(Collected data entries)

-- pv_equiv track=rewrite | github.com/nikhilgowda123/AdaptiveUserScheduleEnhancer | PreProcessingEventData.py | get_start_date_end_date
-- ===== SOURCE A (Python) =====
-- def get_start_date_end_date(date_range):
--     data_value = []
--     get_split_str = str(date_range).split("-")
--     for str_splits in get_split_str:
--         val = str_splits.split(",")
--         for ele in val:
--             temp = ele.split(" ")
--             for t in temp:
--                 if t.__contains__(":"):
--                     data_value.append(t.replace("IST", ""))
--     if (len(data_value) == 0):
--         return None
--     else:
--         return data_value
-- ===== SOURCE B (Python) =====
-- def get_start_date_end_date(date_range):
--     # single left-to-right character scan instead of three nested split loops
--     out = []
--     token = []
--     for ch in str(date_range) + "-":
--         if ch in "-, ":
--             t = "".join(token)
--             if ":" in t:
--                 out.append(t.replace("IST", ""))
--             token = []
--         else:
--             token.append(ch)
--     return out if out else None
-- ===== Notes on version B (the rewrite author's own statement) =====
-- stated objective: simpler
-- what changed: Replaces the three nested split loops (split on '-', then ',', then ' ') with a single left-to-right character scan that cuts tokens at any of the three delimiters and flushes time-like tokens as it goes.
import Mathlib
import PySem

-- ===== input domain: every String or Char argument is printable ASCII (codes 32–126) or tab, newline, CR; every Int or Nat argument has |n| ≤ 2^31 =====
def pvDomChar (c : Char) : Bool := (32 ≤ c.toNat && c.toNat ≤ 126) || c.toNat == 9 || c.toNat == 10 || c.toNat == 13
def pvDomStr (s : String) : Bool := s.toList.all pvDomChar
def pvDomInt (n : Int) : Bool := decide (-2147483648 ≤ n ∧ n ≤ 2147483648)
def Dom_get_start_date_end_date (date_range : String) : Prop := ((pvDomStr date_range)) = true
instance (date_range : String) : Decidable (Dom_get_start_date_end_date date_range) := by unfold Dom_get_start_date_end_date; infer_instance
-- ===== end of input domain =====

-- B replaces A's three nested split loops by one left-to-right character scan (objective: simpler).

-- ===== PORT A =====
-- literal transliteration of A: split on "-", each piece on ",", each on " ",
-- collect tokens containing ":" with "IST" removed; string ops on the List Char side per PySem.
def get_start_date_end_date (date_range : String) : Option (List String) :=
  let data_value :=
    (PySem.Chars.splitOn date_range.toList "-".toList).foldl (fun dv str_splits =>
      (PySem.Chars.splitOn str_splits ",".toList).foldl (fun dv ele =>
        (PySem.Chars.splitOn ele " ".toList).foldl (fun dv t =>
          if PySem.Chars.isIn ":".toList t then
            dv ++ [String.ofList (PySem.Chars.replace t "IST".toList "".toList)]
          else dv) dv) dv) ([] : List String)
  if data_value.length = 0 then none else some data_value

-- ===== PORT B =====
-- flush the finished token: keep it (with "IST" removed) iff it contains ":"
def pvFlush (out : List String) (token : List Char) : List String :=
  if PySem.Chars.isIn ":".toList token then
    out ++ [String.ofList (PySem.Chars.replace token "IST".toList "".toList)]
  else out

-- the scan of Source B: cut at '-', ',' or ' ', otherwise grow the current token
def pvScan : List Char → List String → List Char → List String
  | [], out, _ => out
  | c :: cs, out, token =>
    if c = '-' ∨ c = ',' ∨ c = ' ' then pvScan cs (pvFlush out token) []
    else pvScan cs out (token ++ [c])

def get_start_date_end_date_alt (date_range : String) : Option (List String) :=
  let out := pvScan (date_range.toList ++ ['-']) [] []
  if out.isEmpty then none else some out

-- ===== PRECONDITION & SPEC =====
def Spec_get_start_date_end_date (date_range : String) (out : Option (List String)) : Prop := out = get_start_date_end_date_alt date_range
instance (date_range : String) (out : Option (List String)) : Decidable (Spec_get_start_date_end_date date_range out) := by unfold Spec_get_start_date_end_date; infer_instance

-- ===== CLAIM (what is proved, stated in full; the proofs are below) =====
def Claim_equal_get_start_date_end_date : Prop := ∀ (date_range : String), Dom_get_start_date_end_date date_range → Spec_get_start_date_end_date date_range (get_start_date_end_date date_range)

-- ===== LEMMAS AND PROOFS =====

-- tokenization of a character list at a set S of single-character delimiters (empty pieces kept)
def pvDt (S : List Char) : List Char → List (List Char)
  | [] => [[]]
  | c :: cs => if c ∈ S then [] :: pvDt S cs else (pvDt S cs).modifyHead (c :: ·)

theorem pvDt_ne_nil (S : List Char) (cs : List Char) : pvDt S cs ≠ [] := by
  cases cs with
  | nil => simp [pvDt]
  | cons c cs =>
    simp only [pvDt]
    split
    · simp
    · cases h : pvDt S cs with
      | nil => exact absurd h (pvDt_ne_nil S cs)
      | cons p ps => simp

theorem pvModifyHead_id (l : List (List Char)) : l.modifyHead (fun x => x) = l := by
  cases l <;> simp

theorem pvModifyHead_comp (f g : List Char → List Char) (l : List (List Char)) :
    (l.modifyHead g).modifyHead f = l.modifyHead (fun x => f (g x)) := by
  cases l <;> simp

theorem pvModifyHead_append (f : List Char → List Char) (l r : List (List Char)) (h : l ≠ []) :
    (l.modifyHead f) ++ r = (l ++ r).modifyHead f := by
  cases l with
  | nil => exact absurd rfl h
  | cons p ps => simp

theorem pvDt_no_delim (S : List Char) (t : List Char) (h : ∀ c ∈ t, c ∉ S) :
    pvDt S t = [t] := by
  induction t with
  | nil => rfl
  | cons c cs ih =>
    have hc : c ∉ S := h c (by simp)
    simp [pvDt, if_neg hc, ih (fun x hx => h x (by simp [hx]))]

theorem pvDt_append_no_delim (S : List Char) (t cs : List Char) (h : ∀ c ∈ t, c ∉ S) :
    pvDt S (t ++ cs) = (pvDt S cs).modifyHead (t ++ ·) := by
  induction t with
  | nil => simp [pvModifyHead_id]
  | cons c t' ih =>
    have hc : c ∉ S := h c (by simp)
    simp only [List.cons_append, pvDt, if_neg hc, ih (fun x hx => h x (by simp [hx])),
      pvModifyHead_comp]

theorem pvFlatMap_dt (c : Char) (S : List Char) (hc : c ∉ S) (cs : List Char) :
    (pvDt [c] cs).flatMap (pvDt S) = pvDt (c :: S) cs := by
  induction cs with
  | nil => simp [pvDt]
  | cons ch cs ih =>
    by_cases hch : ch = c
    · subst hch
      simp only [pvDt, if_pos (by simp : ch ∈ [ch]), if_pos (by simp : ch ∈ ch :: S)]
      simp [ih]
      rfl
    · obtain ⟨p, ps, hps⟩ : ∃ p ps, pvDt [c] cs = p :: ps := by
        cases h : pvDt [c] cs with
        | nil => exact absurd h (pvDt_ne_nil _ _)
        | cons p ps => exact ⟨p, ps, rfl⟩
      have hIH : pvDt S p ++ ps.flatMap (pvDt S) = pvDt (c :: S) cs := by
        rw [← ih, hps]; simp
      by_cases hchS : ch ∈ S
      · simp only [pvDt, if_neg (by simp [hch] : ch ∉ [c]),
          if_pos (by simp [hchS] : ch ∈ c :: S), hps, List.modifyHead_cons]
        simp only [List.flatMap_cons, pvDt, if_pos hchS]
        rw [← hIH]; simp
      · simp only [pvDt, if_neg (by simp [hch] : ch ∉ [c]),
          if_neg (by simp [hch, hchS] : ch ∉ c :: S), hps, List.modifyHead_cons]
        simp only [List.flatMap_cons, pvDt, if_neg hchS]
        rw [pvModifyHead_append _ _ _ (pvDt_ne_nil S p), hIH]

theorem pvGo_single (d : Char) (l : List Char) : ∀ (fuel : Nat) (cur : List Char)
    (acc : List (List Char)), l.length < fuel →
    PySem.Chars.splitOn.go [d] fuel l cur acc
      = acc.reverse ++ (pvDt [d] l).modifyHead (cur.reverse ++ ·) := by
  induction l with
  | nil =>
    intro fuel cur acc h
    match fuel with
    | f + 1 => simp [PySem.Chars.splitOn.go, pvDt]
  | cons c rest ih =>
    intro fuel cur acc h
    have hlen : rest.length < fuel - 1 := by simp at h; omega
    match fuel with
    | f + 1 =>
      have hlen' : rest.length < f := by simpa using hlen
      simp only [PySem.Chars.splitOn.go, List.isPrefixOf,
        Bool.and_true, beq_iff_eq, List.length_cons, List.length_nil, Nat.zero_add,
        List.drop_succ_cons, List.drop_zero]
      by_cases hdc : d = c
      · subst hdc
        rw [if_pos rfl, ih f [] (cur.reverse :: acc) hlen']
        simp only [pvDt, if_pos (by simp : d ∈ [d])]
        simp [pvModifyHead_id]
      · rw [if_neg hdc, ih f (c :: cur) acc hlen']
        simp only [pvDt, if_neg (by simpa using fun hh => hdc hh.symm : c ∉ [d]),
          pvModifyHead_comp]
        have hfun : (fun x : List Char => (c :: cur).reverse ++ x)
            = (fun x : List Char => cur.reverse ++ (c :: x)) := by
          funext x; simp
        rw [hfun]

theorem pvSplitOn_single (d : Char) (cs : List Char) :
    PySem.Chars.splitOn cs [d] = pvDt [d] cs := by
  rw [PySem.Chars.splitOn, pvGo_single d cs (cs.length + 1) [] [] (by omega)]
  simp [pvModifyHead_id]

theorem pvFoldl_flatMap {α β γ : Type} (l : List α) (g : α → List β) (f : γ → β → γ) (a : γ) :
    l.foldl (fun a x => (g x).foldl f a) a = (l.flatMap g).foldl f a := by
  induction l generalizing a with
  | nil => rfl
  | cons x xs ih => simp [List.flatMap_cons, List.foldl_append, ih]

theorem pvScan_eq (cs : List Char) : ∀ (out : List String) (token : List Char),
    (∀ c ∈ token, c ∉ ['-', ',', ' ']) →
    pvScan (cs ++ ['-']) out token
      = (pvDt ['-', ',', ' '] (token ++ cs)).foldl pvFlush out := by
  induction cs with
  | nil =>
    intro out token h
    simp only [List.nil_append, pvScan]
    rw [List.append_nil, pvDt_no_delim _ _ h]
    rfl
  | cons c cs ih =>
    intro out token h
    by_cases hc : c = '-' ∨ c = ',' ∨ c = ' '
    · have hmem : c ∈ ['-', ',', ' '] := by simpa using hc
      simp only [List.cons_append, pvScan, if_pos hc]
      rw [ih (pvFlush out token) [] (by simp)]
      rw [pvDt_append_no_delim _ _ _ h]
      simp only [pvDt, if_pos hmem, List.modifyHead_cons]
      simp
    · simp only [List.cons_append, pvScan, if_neg hc]
      rw [ih out (token ++ [c]) (by
        intro x hx
        rcases List.mem_append.1 hx with hx | hx
        · exact h x hx
        · simp at hx; subst hx; simpa using hc)]
      rw [List.append_assoc]
      rfl

-- ===== VERDICT (by name: the statement is the Claim_ definition above) =====
theorem get_start_date_end_date_spec : Claim_equal_get_start_date_end_date := by
  intro s _
  unfold Spec_get_start_date_end_date
  simp only [get_start_date_end_date, get_start_date_end_date_alt]
  have hsep1 : "-".toList = ['-'] := rfl
  have hsep2 : ",".toList = [','] := rfl
  have hsep3 : " ".toList = [' '] := rfl
  have hstep : (fun (dv : List String) (t : List Char) =>
      if PySem.Chars.isIn ":".toList t then
        dv ++ [String.ofList (PySem.Chars.replace t "IST".toList "".toList)]
      else dv) = pvFlush := rfl
  have e1 : ∀ (p : List Char) (dv : List String),
      (pvDt [','] p).foldl (fun dv e => (pvDt [' '] e).foldl pvFlush dv) dv
        = (pvDt [',', ' '] p).foldl pvFlush dv := by
    intro p dv
    rw [pvFoldl_flatMap, pvFlatMap_dt ',' [' '] (by decide)]
  simp only [hsep1, hsep2, hsep3, pvSplitOn_single, hstep, e1]
  rw [pvFoldl_flatMap, pvFlatMap_dt '-' [',', ' '] (by decide)]
  rw [pvScan_eq s.toList [] [] (by simp)]
  simp only [List.nil_append]
  rcases h : (pvDt ['-', ',', ' '] s.toList).foldl pvFlush [] with _ | _ <;> simp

What is required:
Retype exactly the lines of the data above that fall between the line with "instance (date_range : String) (out" and the line with "(l.modifyHead f) ++", inclusive, and add nothing.

Answer to the exercise:
instance (date_range : String) (out : Option (List String)) : Decidable (Spec_get_start_date_end_date date_range out) := by unfold Spec_get_start_date_end_date; infer_instance

-- ===== CLAIM (what is proved, stated in full; the proofs are below) =====
def Claim_equal_get_start_date_end_date : Prop := ∀ (date_range : String), Dom_get_start_date_end_date date_range → Spec_get_start_date_end_date date_range (get_start_date_end_date date_range)

-- ===== LEMMAS AND PROOFS =====

-- tokenization of a character list at a set S of single-character delimiters (empty pieces kept)
def pvDt (S : List Char) : List Char → List (List Char)
  | [] => [[]]
  | c :: cs => if c ∈ S then [] :: pvDt S cs else (pvDt S cs).modifyHead (c :: ·)

theorem pvDt_ne_nil (S : List Char) (cs : List Char) : pvDt S cs ≠ [] := by
  cases cs with
  | nil => simp [pvDt]
  | cons c cs =>
    simp only [pvDt]
    split
    · simp
    · cases h : pvDt S cs with
      | nil => exact absurd h (pvDt_ne_nil S cs)
      | cons p ps => simp

theorem pvModifyHead_id (l : List (List Char)) : l.modifyHead (fun x => x) = l := by
  cases l <;> simp

theorem pvModifyHead_comp (f g : List Char → List Char) (l : List (List Char)) :
    (l.modifyHead g).modifyHead f = l.modifyHead (fun x => f (g x)) := by
  cases l <;> simp

theorem pvModifyHead_append (f : List Char → List Char) (l r : List (List Char)) (h : l ≠ []) :
    (l.modifyHead f) ++ r = (l ++ r).modifyHead f := by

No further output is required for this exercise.